§ EXERCISE DESCRIPTION
Among the records that follow, set down only the lines from the one containing "def most_common_y_alt (D" to the one containing "a (g h)) (ih _)", both included, exactly.

§ TASK DATA
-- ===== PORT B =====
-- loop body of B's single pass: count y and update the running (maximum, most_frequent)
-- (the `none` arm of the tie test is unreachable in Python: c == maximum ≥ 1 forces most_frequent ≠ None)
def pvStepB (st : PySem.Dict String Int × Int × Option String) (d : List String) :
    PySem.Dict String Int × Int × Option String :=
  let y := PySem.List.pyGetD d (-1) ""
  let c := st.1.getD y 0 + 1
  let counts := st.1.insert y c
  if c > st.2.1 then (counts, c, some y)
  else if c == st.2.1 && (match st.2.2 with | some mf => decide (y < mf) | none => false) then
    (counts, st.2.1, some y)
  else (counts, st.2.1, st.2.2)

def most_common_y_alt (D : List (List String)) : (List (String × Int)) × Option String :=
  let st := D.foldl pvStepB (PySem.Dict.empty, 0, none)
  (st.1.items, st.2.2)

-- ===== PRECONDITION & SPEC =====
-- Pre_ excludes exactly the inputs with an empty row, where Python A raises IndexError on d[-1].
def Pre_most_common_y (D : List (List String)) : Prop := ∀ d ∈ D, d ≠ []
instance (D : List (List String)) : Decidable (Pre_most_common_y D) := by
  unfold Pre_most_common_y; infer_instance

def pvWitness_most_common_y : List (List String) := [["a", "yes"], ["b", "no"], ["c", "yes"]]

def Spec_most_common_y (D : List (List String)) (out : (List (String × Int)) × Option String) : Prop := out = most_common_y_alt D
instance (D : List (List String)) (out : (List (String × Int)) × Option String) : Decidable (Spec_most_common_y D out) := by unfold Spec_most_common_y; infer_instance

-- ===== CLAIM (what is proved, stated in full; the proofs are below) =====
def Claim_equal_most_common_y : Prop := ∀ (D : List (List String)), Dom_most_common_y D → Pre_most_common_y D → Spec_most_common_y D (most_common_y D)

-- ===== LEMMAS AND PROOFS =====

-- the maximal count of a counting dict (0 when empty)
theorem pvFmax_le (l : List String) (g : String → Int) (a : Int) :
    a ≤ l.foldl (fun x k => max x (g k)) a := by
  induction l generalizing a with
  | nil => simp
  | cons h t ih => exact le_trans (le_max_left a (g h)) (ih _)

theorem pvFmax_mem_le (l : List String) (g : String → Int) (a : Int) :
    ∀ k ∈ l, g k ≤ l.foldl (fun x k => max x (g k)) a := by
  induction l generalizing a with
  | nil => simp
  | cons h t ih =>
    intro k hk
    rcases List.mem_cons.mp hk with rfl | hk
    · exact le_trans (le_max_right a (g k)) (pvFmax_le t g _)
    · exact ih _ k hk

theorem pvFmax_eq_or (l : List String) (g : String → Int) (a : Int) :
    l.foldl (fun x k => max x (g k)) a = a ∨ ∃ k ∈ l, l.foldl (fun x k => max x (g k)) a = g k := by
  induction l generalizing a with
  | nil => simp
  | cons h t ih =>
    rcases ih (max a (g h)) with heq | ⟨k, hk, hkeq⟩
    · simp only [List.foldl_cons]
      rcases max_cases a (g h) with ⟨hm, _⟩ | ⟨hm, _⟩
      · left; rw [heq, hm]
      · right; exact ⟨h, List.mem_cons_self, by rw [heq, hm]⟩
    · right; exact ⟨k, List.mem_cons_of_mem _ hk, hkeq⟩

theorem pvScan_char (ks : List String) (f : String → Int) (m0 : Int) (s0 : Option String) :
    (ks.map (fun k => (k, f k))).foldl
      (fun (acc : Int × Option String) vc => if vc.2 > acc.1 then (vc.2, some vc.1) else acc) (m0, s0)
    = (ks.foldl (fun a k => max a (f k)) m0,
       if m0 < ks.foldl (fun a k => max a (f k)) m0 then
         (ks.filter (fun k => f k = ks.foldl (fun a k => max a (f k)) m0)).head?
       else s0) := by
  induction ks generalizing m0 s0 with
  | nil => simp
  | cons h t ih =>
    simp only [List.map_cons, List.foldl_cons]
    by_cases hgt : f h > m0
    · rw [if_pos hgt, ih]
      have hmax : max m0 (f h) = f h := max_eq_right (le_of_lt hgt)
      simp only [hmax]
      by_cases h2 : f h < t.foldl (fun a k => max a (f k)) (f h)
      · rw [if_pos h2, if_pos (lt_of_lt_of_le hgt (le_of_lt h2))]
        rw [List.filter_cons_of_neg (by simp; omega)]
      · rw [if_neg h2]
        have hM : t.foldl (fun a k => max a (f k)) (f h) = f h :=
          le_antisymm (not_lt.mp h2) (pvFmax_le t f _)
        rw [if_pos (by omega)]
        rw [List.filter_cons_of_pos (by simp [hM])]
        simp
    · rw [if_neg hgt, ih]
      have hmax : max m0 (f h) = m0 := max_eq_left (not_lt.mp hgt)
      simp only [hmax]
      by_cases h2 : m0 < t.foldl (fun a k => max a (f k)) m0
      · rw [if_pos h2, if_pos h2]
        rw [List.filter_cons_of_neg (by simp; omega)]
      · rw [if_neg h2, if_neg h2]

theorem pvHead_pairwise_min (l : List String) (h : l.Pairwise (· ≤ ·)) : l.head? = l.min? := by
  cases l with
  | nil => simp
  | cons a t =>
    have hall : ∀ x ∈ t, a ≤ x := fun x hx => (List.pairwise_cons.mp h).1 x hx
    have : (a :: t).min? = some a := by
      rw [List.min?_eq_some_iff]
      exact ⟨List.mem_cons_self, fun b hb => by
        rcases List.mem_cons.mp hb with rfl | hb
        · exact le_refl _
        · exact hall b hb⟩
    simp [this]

--

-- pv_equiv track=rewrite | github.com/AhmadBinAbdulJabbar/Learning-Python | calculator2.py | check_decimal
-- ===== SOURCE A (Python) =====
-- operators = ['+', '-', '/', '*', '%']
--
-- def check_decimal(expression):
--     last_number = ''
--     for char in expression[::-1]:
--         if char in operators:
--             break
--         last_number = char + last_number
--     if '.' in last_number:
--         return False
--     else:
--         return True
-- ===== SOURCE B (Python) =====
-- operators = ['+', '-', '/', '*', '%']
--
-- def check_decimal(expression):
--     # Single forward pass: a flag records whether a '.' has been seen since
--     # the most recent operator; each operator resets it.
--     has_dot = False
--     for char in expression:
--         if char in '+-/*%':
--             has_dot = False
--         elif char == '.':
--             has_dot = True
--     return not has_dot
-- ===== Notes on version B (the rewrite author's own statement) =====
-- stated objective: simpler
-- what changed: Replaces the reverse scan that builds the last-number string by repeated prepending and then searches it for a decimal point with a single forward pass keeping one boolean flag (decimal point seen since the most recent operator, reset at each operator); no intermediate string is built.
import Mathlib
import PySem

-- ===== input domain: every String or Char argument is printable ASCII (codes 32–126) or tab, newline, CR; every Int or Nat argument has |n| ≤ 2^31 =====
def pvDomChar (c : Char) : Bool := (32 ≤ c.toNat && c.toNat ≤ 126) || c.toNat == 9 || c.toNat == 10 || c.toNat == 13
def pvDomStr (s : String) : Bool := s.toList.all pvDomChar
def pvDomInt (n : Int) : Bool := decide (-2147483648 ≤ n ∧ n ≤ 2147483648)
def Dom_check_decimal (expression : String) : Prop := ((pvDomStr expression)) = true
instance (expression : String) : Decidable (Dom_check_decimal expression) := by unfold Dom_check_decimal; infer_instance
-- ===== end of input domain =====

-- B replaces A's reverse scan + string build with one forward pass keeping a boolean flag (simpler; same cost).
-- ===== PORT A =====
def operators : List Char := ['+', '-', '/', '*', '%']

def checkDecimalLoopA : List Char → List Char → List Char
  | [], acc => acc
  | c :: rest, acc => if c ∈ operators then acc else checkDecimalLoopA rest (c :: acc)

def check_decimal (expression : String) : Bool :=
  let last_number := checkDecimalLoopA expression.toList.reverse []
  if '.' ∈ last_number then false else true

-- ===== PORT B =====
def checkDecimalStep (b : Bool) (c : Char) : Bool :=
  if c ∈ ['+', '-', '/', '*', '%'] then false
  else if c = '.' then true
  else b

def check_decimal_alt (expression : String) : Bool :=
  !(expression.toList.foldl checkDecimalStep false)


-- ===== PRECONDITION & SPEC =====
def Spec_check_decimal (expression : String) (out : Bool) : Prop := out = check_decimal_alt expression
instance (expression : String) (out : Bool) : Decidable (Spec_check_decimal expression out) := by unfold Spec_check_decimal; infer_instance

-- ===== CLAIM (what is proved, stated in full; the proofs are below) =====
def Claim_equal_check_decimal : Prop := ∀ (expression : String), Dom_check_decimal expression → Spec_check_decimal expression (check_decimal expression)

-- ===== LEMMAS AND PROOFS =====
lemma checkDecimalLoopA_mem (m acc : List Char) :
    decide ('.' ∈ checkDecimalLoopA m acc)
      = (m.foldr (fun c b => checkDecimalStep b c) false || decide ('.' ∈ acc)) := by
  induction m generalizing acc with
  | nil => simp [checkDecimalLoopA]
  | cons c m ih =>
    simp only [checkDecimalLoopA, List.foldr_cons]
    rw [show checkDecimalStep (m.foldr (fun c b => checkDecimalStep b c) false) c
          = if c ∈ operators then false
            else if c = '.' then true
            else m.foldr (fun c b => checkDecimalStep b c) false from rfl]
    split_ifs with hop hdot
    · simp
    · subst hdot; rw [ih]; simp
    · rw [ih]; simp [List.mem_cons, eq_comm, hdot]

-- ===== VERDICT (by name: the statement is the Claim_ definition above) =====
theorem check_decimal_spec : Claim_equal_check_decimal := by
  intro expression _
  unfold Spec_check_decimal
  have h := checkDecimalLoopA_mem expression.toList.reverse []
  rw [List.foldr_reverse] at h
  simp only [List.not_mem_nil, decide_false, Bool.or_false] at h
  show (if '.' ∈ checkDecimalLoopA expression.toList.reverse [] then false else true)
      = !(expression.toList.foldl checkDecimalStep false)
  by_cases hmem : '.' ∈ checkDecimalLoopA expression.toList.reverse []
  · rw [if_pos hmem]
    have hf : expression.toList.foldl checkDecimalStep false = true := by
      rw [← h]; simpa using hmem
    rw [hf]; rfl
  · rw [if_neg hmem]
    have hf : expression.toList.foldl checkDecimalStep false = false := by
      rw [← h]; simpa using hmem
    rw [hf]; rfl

==

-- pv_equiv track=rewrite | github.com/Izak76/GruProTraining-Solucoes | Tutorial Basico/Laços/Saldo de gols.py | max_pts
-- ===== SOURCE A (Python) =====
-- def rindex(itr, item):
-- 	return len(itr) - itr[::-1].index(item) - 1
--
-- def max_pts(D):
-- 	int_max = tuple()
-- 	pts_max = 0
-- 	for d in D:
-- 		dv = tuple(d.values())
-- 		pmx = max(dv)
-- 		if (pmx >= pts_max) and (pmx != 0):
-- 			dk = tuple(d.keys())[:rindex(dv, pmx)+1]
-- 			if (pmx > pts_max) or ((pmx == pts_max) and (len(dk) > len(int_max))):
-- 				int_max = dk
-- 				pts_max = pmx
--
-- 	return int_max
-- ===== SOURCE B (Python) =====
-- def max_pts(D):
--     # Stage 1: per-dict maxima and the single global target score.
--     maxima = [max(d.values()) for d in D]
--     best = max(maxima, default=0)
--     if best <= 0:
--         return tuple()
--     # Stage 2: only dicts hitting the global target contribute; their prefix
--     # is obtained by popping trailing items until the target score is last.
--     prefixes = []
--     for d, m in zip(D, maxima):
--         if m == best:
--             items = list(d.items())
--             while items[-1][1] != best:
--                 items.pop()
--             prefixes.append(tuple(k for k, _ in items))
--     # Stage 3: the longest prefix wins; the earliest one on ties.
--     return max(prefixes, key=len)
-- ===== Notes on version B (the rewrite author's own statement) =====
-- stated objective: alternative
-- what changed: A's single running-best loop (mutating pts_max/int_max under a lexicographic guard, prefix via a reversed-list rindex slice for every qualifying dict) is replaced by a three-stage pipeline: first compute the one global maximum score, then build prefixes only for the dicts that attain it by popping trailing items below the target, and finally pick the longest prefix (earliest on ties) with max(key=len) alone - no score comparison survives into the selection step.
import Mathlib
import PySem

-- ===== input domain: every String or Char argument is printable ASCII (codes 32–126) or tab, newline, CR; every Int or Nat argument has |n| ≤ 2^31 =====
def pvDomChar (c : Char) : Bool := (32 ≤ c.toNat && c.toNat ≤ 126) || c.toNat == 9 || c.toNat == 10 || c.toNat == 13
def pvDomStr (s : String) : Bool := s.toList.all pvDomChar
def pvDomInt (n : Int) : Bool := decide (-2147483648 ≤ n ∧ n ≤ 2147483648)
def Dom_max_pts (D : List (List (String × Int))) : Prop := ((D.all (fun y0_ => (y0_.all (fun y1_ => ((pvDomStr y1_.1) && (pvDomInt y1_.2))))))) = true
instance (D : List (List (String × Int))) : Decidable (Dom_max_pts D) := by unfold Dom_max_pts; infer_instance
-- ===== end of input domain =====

§ RESULT OF THE EXERCISE
def most_common_y_alt (D : List (List String)) : (List (String × Int)) × Option String :=
  let st := D.foldl pvStepB (PySem.Dict.empty, 0, none)
  (st.1.items, st.2.2)

-- ===== PRECONDITION & SPEC =====
-- Pre_ excludes exactly the inputs with an empty row, where Python A raises IndexError on d[-1].
def Pre_most_common_y (D : List (List String)) : Prop := ∀ d ∈ D, d ≠ []
instance (D : List (List String)) : Decidable (Pre_most_common_y D) := by
  unfold Pre_most_common_y; infer_instance

def pvWitness_most_common_y : List (List String) := [["a", "yes"], ["b", "no"], ["c", "yes"]]

def Spec_most_common_y (D : List (List String)) (out : (List (String × Int)) × Option String) : Prop := out = most_common_y_alt D
instance (D : List (List String)) (out : (List (String × Int)) × Option String) : Decidable (Spec_most_common_y D out) := by unfold Spec_most_common_y; infer_instance

-- ===== CLAIM (what is proved, stated in full; the proofs are below) =====
def Claim_equal_most_common_y : Prop := ∀ (D : List (List String)), Dom_most_common_y D → Pre_most_common_y D → Spec_most_common_y D (most_common_y D)

-- ===== LEMMAS AND PROOFS =====

-- the maximal count of a counting dict (0 when empty)
theorem pvFmax_le (l : List String) (g : String → Int) (a : Int) :
    a ≤ l.foldl (fun x k => max x (g k)) a := by
  induction l generalizing a with
  | nil => simp
  | cons h t ih => exact le_trans (le_max_left a (g h)) (ih _)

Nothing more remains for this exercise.